> **WHAT NEEDS TO BE DONE**: Please copy the leading lines of the entries below exactly, concluding with the line in which "def pvDomStr (s" occurs.

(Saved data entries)
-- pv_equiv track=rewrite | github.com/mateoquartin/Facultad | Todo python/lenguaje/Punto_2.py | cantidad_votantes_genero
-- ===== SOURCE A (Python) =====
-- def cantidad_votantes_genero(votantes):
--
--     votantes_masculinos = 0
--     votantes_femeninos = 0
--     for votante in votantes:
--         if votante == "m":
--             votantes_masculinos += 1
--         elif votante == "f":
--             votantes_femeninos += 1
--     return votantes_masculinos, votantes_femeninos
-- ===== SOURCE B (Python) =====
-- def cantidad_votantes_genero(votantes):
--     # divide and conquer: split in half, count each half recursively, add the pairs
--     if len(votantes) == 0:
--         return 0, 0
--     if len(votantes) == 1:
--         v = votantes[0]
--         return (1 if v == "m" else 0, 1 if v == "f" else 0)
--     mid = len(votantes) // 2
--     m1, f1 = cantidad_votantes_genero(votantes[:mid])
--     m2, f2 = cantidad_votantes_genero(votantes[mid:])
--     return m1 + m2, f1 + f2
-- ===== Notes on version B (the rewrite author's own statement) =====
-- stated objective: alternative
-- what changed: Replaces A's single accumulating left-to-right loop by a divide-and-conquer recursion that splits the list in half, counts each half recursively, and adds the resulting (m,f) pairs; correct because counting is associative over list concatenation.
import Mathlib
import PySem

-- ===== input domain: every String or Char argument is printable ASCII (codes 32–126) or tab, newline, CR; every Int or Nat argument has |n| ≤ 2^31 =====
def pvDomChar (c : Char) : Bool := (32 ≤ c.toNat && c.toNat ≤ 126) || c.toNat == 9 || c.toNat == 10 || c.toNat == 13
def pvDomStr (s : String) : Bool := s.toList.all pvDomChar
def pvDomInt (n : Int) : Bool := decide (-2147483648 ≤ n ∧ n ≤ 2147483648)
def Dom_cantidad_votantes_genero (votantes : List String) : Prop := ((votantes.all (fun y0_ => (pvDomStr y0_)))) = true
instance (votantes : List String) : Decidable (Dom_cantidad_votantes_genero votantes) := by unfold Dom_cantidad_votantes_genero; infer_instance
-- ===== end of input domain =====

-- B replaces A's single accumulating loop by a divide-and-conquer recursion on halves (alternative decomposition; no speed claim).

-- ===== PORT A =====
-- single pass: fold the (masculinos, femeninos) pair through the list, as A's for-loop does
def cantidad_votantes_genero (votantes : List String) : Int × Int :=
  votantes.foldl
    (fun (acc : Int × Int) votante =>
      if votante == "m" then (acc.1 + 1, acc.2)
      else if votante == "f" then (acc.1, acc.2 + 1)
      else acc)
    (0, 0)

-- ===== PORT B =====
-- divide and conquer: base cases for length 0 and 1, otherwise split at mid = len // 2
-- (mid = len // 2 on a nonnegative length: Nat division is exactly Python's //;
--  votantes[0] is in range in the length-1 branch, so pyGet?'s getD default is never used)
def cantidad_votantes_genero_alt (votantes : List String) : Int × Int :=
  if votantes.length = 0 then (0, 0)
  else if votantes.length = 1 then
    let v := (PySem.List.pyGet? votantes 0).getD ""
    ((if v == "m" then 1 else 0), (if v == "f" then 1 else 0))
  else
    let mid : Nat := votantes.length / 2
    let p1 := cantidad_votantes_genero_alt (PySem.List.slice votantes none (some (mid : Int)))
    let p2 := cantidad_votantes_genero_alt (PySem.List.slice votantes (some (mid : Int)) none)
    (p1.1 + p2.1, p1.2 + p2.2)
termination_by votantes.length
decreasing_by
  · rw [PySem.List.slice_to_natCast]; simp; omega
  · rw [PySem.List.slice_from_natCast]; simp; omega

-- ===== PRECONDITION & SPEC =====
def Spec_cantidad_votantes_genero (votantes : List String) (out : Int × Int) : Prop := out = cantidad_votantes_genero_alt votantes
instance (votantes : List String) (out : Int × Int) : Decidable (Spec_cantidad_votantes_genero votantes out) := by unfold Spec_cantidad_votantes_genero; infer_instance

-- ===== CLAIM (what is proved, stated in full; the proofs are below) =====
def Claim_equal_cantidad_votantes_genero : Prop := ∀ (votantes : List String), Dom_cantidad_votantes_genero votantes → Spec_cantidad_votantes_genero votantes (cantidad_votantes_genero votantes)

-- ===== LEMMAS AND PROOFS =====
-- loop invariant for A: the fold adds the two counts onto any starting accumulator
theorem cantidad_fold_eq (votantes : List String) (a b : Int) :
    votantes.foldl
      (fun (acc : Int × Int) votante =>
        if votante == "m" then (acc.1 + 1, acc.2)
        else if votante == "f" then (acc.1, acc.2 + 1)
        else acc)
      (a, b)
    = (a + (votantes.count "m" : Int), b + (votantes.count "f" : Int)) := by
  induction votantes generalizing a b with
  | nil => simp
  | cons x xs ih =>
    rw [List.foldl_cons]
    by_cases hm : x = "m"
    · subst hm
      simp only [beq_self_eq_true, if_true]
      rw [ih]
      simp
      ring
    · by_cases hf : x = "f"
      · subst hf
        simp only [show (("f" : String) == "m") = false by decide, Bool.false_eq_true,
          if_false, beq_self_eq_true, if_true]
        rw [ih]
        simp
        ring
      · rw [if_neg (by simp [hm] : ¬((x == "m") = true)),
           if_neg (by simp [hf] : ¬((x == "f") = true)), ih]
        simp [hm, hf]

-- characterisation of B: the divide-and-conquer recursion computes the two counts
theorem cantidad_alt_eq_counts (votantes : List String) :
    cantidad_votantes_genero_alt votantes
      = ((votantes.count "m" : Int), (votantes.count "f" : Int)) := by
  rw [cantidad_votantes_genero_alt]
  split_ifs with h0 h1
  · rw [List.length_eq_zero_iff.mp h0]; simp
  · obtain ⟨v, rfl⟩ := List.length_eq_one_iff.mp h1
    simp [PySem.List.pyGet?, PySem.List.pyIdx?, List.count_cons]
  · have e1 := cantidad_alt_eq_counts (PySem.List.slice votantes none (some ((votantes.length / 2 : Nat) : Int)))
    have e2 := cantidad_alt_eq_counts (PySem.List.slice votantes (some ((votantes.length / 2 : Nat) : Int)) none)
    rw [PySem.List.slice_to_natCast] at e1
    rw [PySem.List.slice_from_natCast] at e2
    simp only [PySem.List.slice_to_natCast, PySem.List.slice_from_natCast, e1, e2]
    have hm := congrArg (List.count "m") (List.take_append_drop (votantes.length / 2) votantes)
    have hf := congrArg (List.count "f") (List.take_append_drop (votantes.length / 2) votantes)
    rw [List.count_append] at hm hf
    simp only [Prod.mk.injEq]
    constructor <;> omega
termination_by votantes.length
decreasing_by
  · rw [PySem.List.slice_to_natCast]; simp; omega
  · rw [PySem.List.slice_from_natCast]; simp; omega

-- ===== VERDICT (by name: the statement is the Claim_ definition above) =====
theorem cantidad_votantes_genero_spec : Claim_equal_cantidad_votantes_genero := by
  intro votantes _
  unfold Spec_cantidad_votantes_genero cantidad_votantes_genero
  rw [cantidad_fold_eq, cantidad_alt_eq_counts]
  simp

> **SOLUTION**:
-- pv_equiv track=rewrite | github.com/mateoquartin/Facultad | Todo python/lenguaje/Punto_2.py | cantidad_votantes_genero
-- ===== SOURCE A (Python) =====
-- def cantidad_votantes_genero(votantes):
--
--     votantes_masculinos = 0
--     votantes_femeninos = 0
--     for votante in votantes:
--         if votante == "m":
--             votantes_masculinos += 1
--         elif votante == "f":
--             votantes_femeninos += 1
--     return votantes_masculinos, votantes_femeninos
-- ===== SOURCE B (Python) =====
-- def cantidad_votantes_genero(votantes):
--     # divide and conquer: split in half, count each half recursively, add the pairs
--     if len(votantes) == 0:
--         return 0, 0
--     if len(votantes) == 1:
--         v = votantes[0]
--         return (1 if v == "m" else 0, 1 if v == "f" else 0)
--     mid = len(votantes) // 2
--     m1, f1 = cantidad_votantes_genero(votantes[:mid])
--     m2, f2 = cantidad_votantes_genero(votantes[mid:])
--     return m1 + m2, f1 + f2
-- ===== Notes on version B (the rewrite author's own statement) =====
-- stated objective: alternative
-- what changed: Replaces A's single accumulating left-to-right loop by a divide-and-conquer recursion that splits the list in half, counts each half recursively, and adds the resulting (m,f) pairs; correct because counting is associative over list concatenation.
import Mathlib
import PySem

-- ===== input domain: every String or Char argument is printable ASCII (codes 32–126) or tab, newline, CR; every Int or Nat argument has |n| ≤ 2^31 =====
def pvDomChar (c : Char) : Bool := (32 ≤ c.toNat && c.toNat ≤ 126) || c.toNat == 9 || c.toNat == 10 || c.toNat == 13
def pvDomStr (s : String) : Bool := s.toList.all pvDomChar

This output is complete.